theorem dfsA_ok (cs1 cs2 : List Char) (fuel : Nat) :
    ∀ i j d dp, i ≤ cs1.length → j ≤ cs2.length →
      (cs1.length - i) + (cs2.length - j) < fuel → dpOK cs1 cs2 dp →
      (dfsA cs1 cs2 fuel i j d dp).1 = accR cs1 cs2 (cs1.length + cs2.length + 1) i j d ∧
      dpOK cs1 cs2 (dfsA cs1 cs2 fuel i j d dp).2 ∧
      (¬(i = cs1.length ∧ j = cs2.length) →
        (dfsA cs1 cs2 fuel i j d dp).2.get? (i, j, d) =
          some (accR cs1 cs2 (cs1.length + cs2.length + 1) i j d)) := by
  induction fuel with
  | zero => intro i j d dp hi hj hfuel hdp; omega
  | succ fuel ih =>
    intro i j d dp hi hj hfuel hdp
    have hdfs : ∀ i j d dp, i ≤ cs1.length → j ≤ cs2.length →
        (cs1.length - i) + (cs2.length - j) < fuel → dpOK cs1 cs2 dp →
        (dfsA cs1 cs2 fuel i j d dp).1 = accR cs1 cs2 (cs1.length + cs2.length + 1) i j d ∧
        dpOK cs1 cs2 (dfsA cs1 cs2 fuel i j d dp).2 :=
      fun i j d dp a b c e => ⟨(ih i j d dp a b c e).1, (ih i j d dp a b c e).2.1⟩
    by_cases hb : i = cs1.length ∧ j = cs2.length
    · rw [dfsA, if_pos hb]
      obtain ⟨rfl, rfl⟩ := hb
      refine ⟨?_, hdp, fun hc => absurd ⟨rfl, rfl⟩ hc⟩
      simp [accR]
    · cases hget : dp.get? (i, j, d) with
      | some b =>
        rw [dfsA, if_neg hb, hget]
        exact ⟨hdp _ _ hget, hdp, fun _ => by rw [hget, hdp _ _ hget]⟩
      | none =>
        rw [dfsA, if_neg hb, hget]
        by_cases h1 : i < cs1.length ∧ PySem.Chars.isdigit (cs1.getD i ' ')
        · rw [if_pos h1]
          obtain ⟨f1, f2⟩ := loopA1_ok cs1 cs2 fuel hdfs j d i 0 false dp hj (by omega) hdp
          rcases hY : loopA1 cs1 cs2 fuel j d i 0 false dp with ⟨resp, dp1⟩
          rw [hY] at f1 f2
          have hresp : resp = (succsB cs1 cs2 i j d).any
              (fun t => accR cs1 cs2 (cs1.length + cs2.length + 1) t.1 t.2.1 t.2.2) := by
            rw [show succsB cs1 cs2 i j d = runB1 cs1 j d i 0 [] from by rw [succsB, if_pos h1]]
            simpa using f1
          have hfin := finishA cs1 cs2 i j d resp dp1 hi hj hb hresp f2
          exact ⟨hfin.1, hfin.2.1, fun _ => hfin.2.2⟩
        · rw [if_neg h1]
          by_cases h2 : j < cs2.length ∧ PySem.Chars.isdigit (cs2.getD j ' ')
          · rw [if_pos h2]
            obtain ⟨f1, f2⟩ := loopA2_ok cs1 cs2 fuel hdfs i d j 0 false dp hi (by omega) hdp
            rcases hY : loopA2 cs1 cs2 fuel i d j 0 false dp with ⟨resp, dp1⟩
            rw [hY] at f1 f2
            have hresp : resp = (succsB cs1 cs2 i j d).any
                (fun t => accR cs1 cs2 (cs1.length + cs2.length + 1) t.1 t.2.1 t.2.2) := by
              rw [show succsB cs1 cs2 i j d = runB2 cs2 i d j 0 [] from by
                rw [succsB, if_neg h1, if_pos h2]]
              simpa using f1
            have hfin := finishA cs1 cs2 i j d resp dp1 hi hj hb hresp f2
            exact ⟨hfin.1, hfin.2.1, fun _ => hfin.2.2⟩
          · rw [if_neg h2]
            by_cases hd0 : d = 0
            · rw [if_pos hd0]
              by_cases c3 : i < cs1.length ∧ j < cs2.length ∧ cs1.getD i ' ' = cs2.getD j ' '
              · rw [if_pos c3]
                obtain ⟨e1, e2⟩ := hdfs (i + 1) (j + 1) d dp (by omega) (by omega)
                  (by omega) hdp
                rcases hY : dfsA cs1 cs2 fuel (i + 1) (j + 1) d dp with ⟨r, dp1⟩
                rw [hY] at e1 e2
                have hresp : (false || r) = (succsB cs1 cs2 i j d).any
                    (fun t => accR cs1 cs2 (cs1.length + cs2.length + 1) t.1 t.2.1 t.2.2) := by
                  rw [show succsB cs1 cs2 i j d = [(i + 1, j + 1, d)] from by
                    rw [succsB, if_neg h1, if_neg h2, if_pos hd0, if_pos c3]]
                  simpa using e1
                have hfin := finishA cs1 cs2 i j d (false || r) dp1 hi hj hb hresp e2
                exact ⟨hfin.1, hfin.2.1, fun _ => hfin.2.2⟩
              · rw [if_neg c3]
                have hresp : (false : Bool) = (succsB cs1 cs2 i j d).any
                    (fun t => accR cs1 cs2 (cs1.length + cs2.length + 1) t.1 t.2.1 t.2.2) := by
                  rw [show succsB cs1 cs2 i j d = [] from by
                    rw [succsB, if_neg h1, if_neg h2, if_pos hd0, if_neg c3]]
                  rfl
                have hfin := finishA cs1 cs2 i j d false dp hi hj hb hresp hdp
                exact ⟨hfin.1, hfin.2.1, fun _ => hfin.2.2⟩
            · rw [if_neg hd0]
              by_cases hdp0 : d > 0
              · rw [if_pos hdp0]
                by_cases c4 : i < cs1.length
                · rw [if_pos c4]
                  obtain ⟨e1, e2⟩ := hdfs (i + 1) j (d - 1) dp (by omega) hj (by omega) hdp
                  rcases hY : dfsA cs1 cs2 fuel (i + 1) j (d - 1) dp with ⟨r, dp1⟩
                  rw [hY] at e1 e2
                  have hresp : (false || r) = (succsB cs1 cs2 i j d).any
                      (fun t => accR cs1 cs2 (cs1.length + cs2.length + 1) t.1 t.2.1 t.2.2) := by
                    rw [show succsB cs1 cs2 i j d = [(i + 1, j, d - 1)] from by
                      rw [succsB, if_neg h1, if_neg h2, if_neg hd0, if_pos hdp0, if_pos c4]]
                    simpa using e1
                  have hfin := finishA cs1 cs2 i j d (false || r) dp1 hi hj hb hresp e2
                  exact ⟨hfin.1, hfin.2.1, fun _ => hfin.2.2⟩
                · rw [if_neg c4]
                  have hresp : (false : Bool) = (succsB cs1 cs2 i j d).any
                      (fun t => accR cs1 cs2 (cs1.length + cs2.length + 1) t.1 t.2.1 t.2.2) := by
                    rw [show succsB cs1 cs2 i j d = [] from by
                      rw [succsB, if_neg h1, if_neg h2, if_neg hd0, if_pos hdp0, if_neg c4]]
                    rfl
                  have hfin := finishA cs1 cs2 i j d false dp hi hj hb hresp hdp
                  exact ⟨hfin.1, hfin.2.1, fun _ => hfin.2.2⟩
              · rw [if_neg hdp0]
                have hdneg : d < 0 := by omega
                rw [if_pos hdneg]
                by_cases c5 : j < cs2.length
                · rw [if_pos c5]
                  obtain ⟨e1, e2⟩ := hdfs i (j + 1) (d + 1) dp hi (by omega) (by omega) hdp
                  rcases hY : dfsA cs1 cs2 fuel i (j + 1) (d + 1) dp with ⟨r, dp1⟩
                  rw [hY] at e1 e2
                  have hresp : (false || r) = (succsB cs1 cs2 i j d).any
                      (fun t => accR cs1 cs2 (cs1.length + cs2.length + 1) t.1 t.2.1 t.2.2) := by
                    rw [show succsB cs1 cs2 i j d = [(i, j + 1, d + 1)] from by
                      rw [succsB, if_neg h1, if_neg h2, if_neg hd0, if_neg (by omega : ¬ d > 0),
                        if_pos c5]]
                    simpa using e1
                  have hfin := finishA cs1 cs2 i j d (false || r) dp1 hi hj hb hresp e2
                  exact ⟨hfin.1, hfin.2.1, fun _ => hfin.2.2⟩
                · rw [if_neg c5]
                  have hresp : (false : Bool) = (succsB cs1 cs2 i j d).any
                      (fun t => accR cs1 cs2 (cs1.length + cs2.length + 1) t.1 t.2.1 t.2.2) := by
                    rw [show succsB cs1 cs2 i j d = [] from by
                      rw [succsB, if_neg h1, if_neg h2, if_neg hd0, if_neg (by omega : ¬ d > 0),
                        if_neg c5]]
                    rfl
                  have hfin := finishA cs1 cs2 i j d false dp hi hj hb hresp hdp
                  exact ⟨hfin.1, hfin.2.1, fun _ => hfin.2.2⟩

WHAT NEEDS TO BE DONE:
The lines to copy are those in the listing that contain the word "getD".

EXERCISE OUTPUT:
        by_cases h1 : i < cs1.length ∧ PySem.Chars.isdigit (cs1.getD i ' ')
          by_cases h2 : j < cs2.length ∧ PySem.Chars.isdigit (cs2.getD j ' ')
              by_cases c3 : i < cs1.length ∧ j < cs2.length ∧ cs1.getD i ' ' = cs2.getD j ' '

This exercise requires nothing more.